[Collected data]
:::

-- pv_equiv track=rewrite | github.com/fe1t/nlp_project | main.py | cycle_list
-- ===== SOURCE A (Python) =====
-- def cycle_list(start, prefix_checklist):
--     start = (start - 7) % 8
--     end = (start - 2) % 8
--     ans = list()
--     while start != end:
--         ans.append(prefix_checklist[start])
--         start = (start + 1) % 8
--     ans.append(prefix_checklist[end])
--     return ans
-- ===== SOURCE B (Python) =====
-- def cycle_list(start, prefix_checklist):
--     s = (start - 7) % 8
--     order = list(range(s, 8)) + list(range(0, s))  # the 8 cyclic positions starting at s
--     return [prefix_checklist[i] for i in order[:7]]
-- ===== Notes on version B (the rewrite author's own statement) =====
-- stated objective: idiomatic
-- what changed: Replaces the modular-index while-loop (with its separate end sentinel and final append) by precomputing the cyclic order of the 8 positions as two ranges and returning a comprehension over the first 7 of them.
import Mathlib
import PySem

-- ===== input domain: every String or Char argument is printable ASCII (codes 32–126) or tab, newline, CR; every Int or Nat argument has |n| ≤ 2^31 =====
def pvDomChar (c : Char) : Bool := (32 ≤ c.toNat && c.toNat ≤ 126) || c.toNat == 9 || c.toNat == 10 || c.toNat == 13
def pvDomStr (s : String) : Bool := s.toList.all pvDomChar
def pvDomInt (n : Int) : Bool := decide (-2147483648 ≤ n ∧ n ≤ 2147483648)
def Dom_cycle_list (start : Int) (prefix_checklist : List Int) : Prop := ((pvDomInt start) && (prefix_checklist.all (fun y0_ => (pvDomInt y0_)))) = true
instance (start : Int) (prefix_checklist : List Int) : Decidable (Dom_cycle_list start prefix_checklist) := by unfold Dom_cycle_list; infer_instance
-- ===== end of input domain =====

-- B precomputes the cyclic order of the 8 positions as two ranges and comprehends over the first 7,
-- instead of A's modular-index while-loop with an end sentinel and a final append (idiomatic; same result).

-- ===== PORT A =====
-- the while-loop: while s != e: ans.append(L[s]); s = (s+1) % 8  (fuel 8 only makes it total; the loop runs 6 times)
def cycleLoop (L : List Int) (e : Int) (fuel : Nat) (s : Int) (acc : List Int) : List Int :=
  match fuel with
  | 0 => acc
  | f + 1 =>
      if s = e then acc
      else cycleLoop L e f (PySem.Int.mod (s + 1) 8) (acc ++ [PySem.List.pyGetD L s 0])

def cycle_list (start : Int) (prefix_checklist : List Int) : List Int :=
  cycleLoop prefix_checklist
      (PySem.Int.mod (PySem.Int.mod (start - 7) 8 - 2) 8) 8 (PySem.Int.mod (start - 7) 8) []
    ++ [PySem.List.pyGetD prefix_checklist (PySem.Int.mod (PySem.Int.mod (start - 7) 8 - 2) 8) 0]

-- ===== PORT B =====
def cycle_list_alt (start : Int) (prefix_checklist : List Int) : List Int :=
  (PySem.List.slice
      (PySem.List.pyRange (PySem.Int.mod (start - 7) 8) 8 1 ++ PySem.List.pyRange 0 (PySem.Int.mod (start - 7) 8) 1)
      none (some 7)).map
    (fun i => PySem.List.pyGetD prefix_checklist i 0)

-- ===== PRECONDITION & SPEC =====
-- Pre_ admits exactly the inputs on which both Pythons return (IndexError otherwise): a list of
-- length ≥ 8, or the one length-7 corner where the skipped index is 7 so index 7 is never read.
def Pre_cycle_list (start : Int) (prefix_checklist : List Int) : Prop :=
  8 ≤ prefix_checklist.length ∨ (prefix_checklist.length = 7 ∧ PySem.Int.mod start 8 = 7)
instance (start : Int) (prefix_checklist : List Int) : Decidable (Pre_cycle_list start prefix_checklist) := by unfold Pre_cycle_list; infer_instance
def pvWitness_cycle_list : Int × List Int := (0, [1, 2, 3, 4, 5, 6, 7, 8])
def Spec_cycle_list (start : Int) (prefix_checklist : List Int) (out : List Int) : Prop := out = cycle_list_alt start prefix_checklist
instance (start : Int) (prefix_checklist : List Int) (out : List Int) : Decidable (Spec_cycle_list start prefix_checklist out) := by unfold Spec_cycle_list; infer_instance

-- ===== CLAIM (what is proved, stated in full; the proofs are below) =====
def Claim_equal_cycle_list : Prop := ∀ (start : Int) (prefix_checklist : List Int), Dom_cycle_list start prefix_checklist → Pre_cycle_list start prefix_checklist → Spec_cycle_list start prefix_checklist (cycle_list start prefix_checklist)

-- ===== LEMMAS AND PROOFS =====

-- with s = (start-7)%8 abstracted, each of the 8 possible s values makes both sides compute
lemma cycle_eq_of_long (s : Int) (h0 : 0 ≤ s) (h8 : s < 8)
    (a b c d e f g h : Int) (t : List Int) :
    cycleLoop (a :: b :: c :: d :: e :: f :: g :: h :: t) (PySem.Int.mod (s - 2) 8) 8 s []
      ++ [PySem.List.pyGetD (a :: b :: c :: d :: e :: f :: g :: h :: t) (PySem.Int.mod (s - 2) 8) 0]
    = (PySem.List.slice
        (PySem.List.pyRange s 8 1 ++ PySem.List.pyRange 0 s 1) none (some 7)).map
        (fun i => PySem.List.pyGetD (a :: b :: c :: d :: e :: f :: g :: h :: t) i 0) := by
  interval_cases s
  · rw [(by decide : PySem.List.pyRange (0:Int) 8 1 ++ PySem.List.pyRange 0 0 1 = [0, 1, 2, 3, 4, 5, 6, 7])]
    norm_num [cycleLoop, Int.fmod_eq_emod, PySem.List.pyGetD_ofNat', PySem.List.slice]
    try rfl
  · rw [(by decide : PySem.List.pyRange (1:Int) 8 1 ++ PySem.List.pyRange 0 1 1 = [1, 2, 3, 4, 5, 6, 7, 0])]
    norm_num [cycleLoop, Int.fmod_eq_emod, PySem.List.pyGetD_ofNat', PySem.List.slice]
    try rfl
  · rw [(by decide : PySem.List.pyRange (2:Int) 8 1 ++ PySem.List.pyRange 0 2 1 = [2, 3, 4, 5, 6, 7, 0, 1])]
    norm_num [cycleLoop, Int.fmod_eq_emod, PySem.List.pyGetD_ofNat', PySem.List.slice]
    try rfl
  · rw [(by decide : PySem.List.pyRange (3:Int) 8 1 ++ PySem.List.pyRange 0 3 1 = [3, 4, 5, 6, 7, 0, 1, 2])]
    norm_num [cycleLoop, Int.fmod_eq_emod, PySem.List.pyGetD_ofNat', PySem.List.slice]
    try rfl
  · rw [(by decide : PySem.List.pyRange (4:Int) 8 1 ++ PySem.List.pyRange 0 4 1 = [4, 5, 6, 7, 0, 1, 2, 3])]
    norm_num [cycleLoop, Int.fmod_eq_emod, PySem.List.pyGetD_ofNat', PySem.List.slice]
    try rfl
  · rw [(by decide : PySem.List.pyRange (5:Int) 8 1 ++ PySem.List.pyRange 0 5 1 = [5, 6, 7, 0, 1, 2, 3, 4])]
    norm_num [cycleLoop, Int.fmod_eq_emod, PySem.List.pyGetD_ofNat', PySem.List.slice]
    try rfl
  · rw [(by decide : PySem.List.pyRange (6:Int) 8 1 ++ PySem.List.pyRange 0 6 1 = [6, 7, 0, 1, 2, 3, 4, 5])]
    norm_num [cycleLoop, Int.fmod_eq_emod, PySem.List.pyGetD_ofNat', PySem.List.slice]
    try rfl
  · rw [(by decide : PySem.List.pyRange (7:Int) 8 1 ++ PySem.List.pyRange 0 7 1 = [7, 0, 1, 2, 3, 4, 5, 6])]
    norm_num [cycleLoop, Int.fmod_eq_emod, PySem.List.pyGetD_ofNat', PySem.List.slice]
    try rfl

lemma cycle_eq_of_seven (a b c d e f g : Int) :
    cycleLoop [a, b, c, d, e, f, g] (PySem.Int.mod (0 - 2) 8) 8 0 []
      ++ [PySem.List.pyGetD [a, b, c, d, e, f, g] (PySem.Int.mod (0 - 2) 8) 0]
    = (PySem.List.slice
        (PySem.List.pyRange 0 8 1 ++ PySem.List.pyRange 0 0 1) none (some 7)).map
        (fun i => PySem.List.pyGetD [a, b, c, d, e, f, g] i 0) := by
  rfl

-- ===== VERDICT (by name: the statement is the Claim_ definition above) =====
theorem cycle_list_spec : Claim_equal_cycle_list := by
  intro start L _ hpre
  unfold Spec_cycle_list cycle_list cycle_list_alt
  rcases hpre with hlen | ⟨hlen, hmod⟩
  · match L, hlen with
    | a :: b :: c :: d :: e :: f :: g :: h :: t, _ =>
      exact cycle_eq_of_long _ (PySem.Int.mod_nonneg _ (by norm_num))
        (PySem.Int.mod_lt _ (by norm_num)) a b c d e f g h t
  · have hs : PySem.Int.mod (start - 7) 8 = 0 := by
      rw [PySem.Int.mod_eq_emod_of_pos (by norm_num)] at hmod ⊢
      omega
    rw [hs]
    match L, hlen with
    | [a, b, c, d, e, f, g], _ => exact cycle_eq_of_seven a b c d e f g
theorem bRender_runs_eq_go (styled : List (List String)) :
    bRender (bRuns styled) = goSent styled := by
  induction styled using goSent.induct with
  | case1 => rfl
  | case2 a => simp [bRuns, bRunsAdd, bRender, goSent, List.getD]
  | case3 a b t ih =>
    obtain ⟨r0, rest, hruns⟩ := bRuns_head b t
    show bRender (bRuns (a :: b :: t)) = a :: sepFor a b :: goSent (b :: t)
    rw [← ih]
    show bRender (bRunsAdd a (bRuns (b :: t))) = a :: sepFor a b :: bRender (bRuns (b :: t))
    rw [hruns]
    by_cases hc : a.getD 1 "" = b.getD 1 ""
    · have hh : ((b :: r0).getD 0 []).getD 1 "" = a.getD 1 "" := by
        simp only [List.getD, List.getElem?_cons_zero, Option.getD_some]
        simp only [List.getD] at hc
        exact hc.symm
      rw [bRunsAdd, if_pos hh, bRender_peel a b r0 rest hc]
      simp only [List.getD] at hc ⊢
      simp [sepFor, List.getD, hc]
    · have hh : ¬ ((b :: r0).getD 0 []).getD 1 "" = a.getD 1 "" := by
        simp only [List.getD, List.getElem?_cons_zero, Option.getD_some]
        simp only [List.getD] at hc
        exact fun h => hc h.symm
      rw [bRunsAdd, if_neg hh]
      simp only [bRender, List.getD, List.getElem?_cons_zero, Option.getD_some,
        List.drop_succ_cons, List.drop_nil, List.foldl_nil, List.isEmpty_cons]
      simp only [List.getD] at hc
      simp [sepFor, List.getD, hc]

-- ===== VERDICT (by name: the statement is the Claim_ definition above) =====
theorem connect_spans_spec : Claim_equal_connect_spans := by
  intro result _ _
  unfold Spec_connect_spans connect_spans connect_spans_alt
  apply List.map_congr_left
  intro s _
  rw [aLoop_eq_go s s 0 [] (by simp), bRender_runs_eq_go]
  simp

:::

What you have to do: The answer should consist of all lines from the records above that hold the word "only".

Result of the exercise:
-- the while-loop: while s != e: ans.append(L[s]); s = (s+1) % 8  (fuel 8 only makes it total; the loop runs 6 times)
        simp only [List.getD, List.getElem?_cons_zero, Option.getD_some]
        simp only [List.getD] at hc
      simp only [List.getD] at hc ⊢
        simp only [List.getD, List.getElem?_cons_zero, Option.getD_some]
        simp only [List.getD] at hc
      simp only [bRender, List.getD, List.getElem?_cons_zero, Option.getD_some,
      simp only [List.getD] at hc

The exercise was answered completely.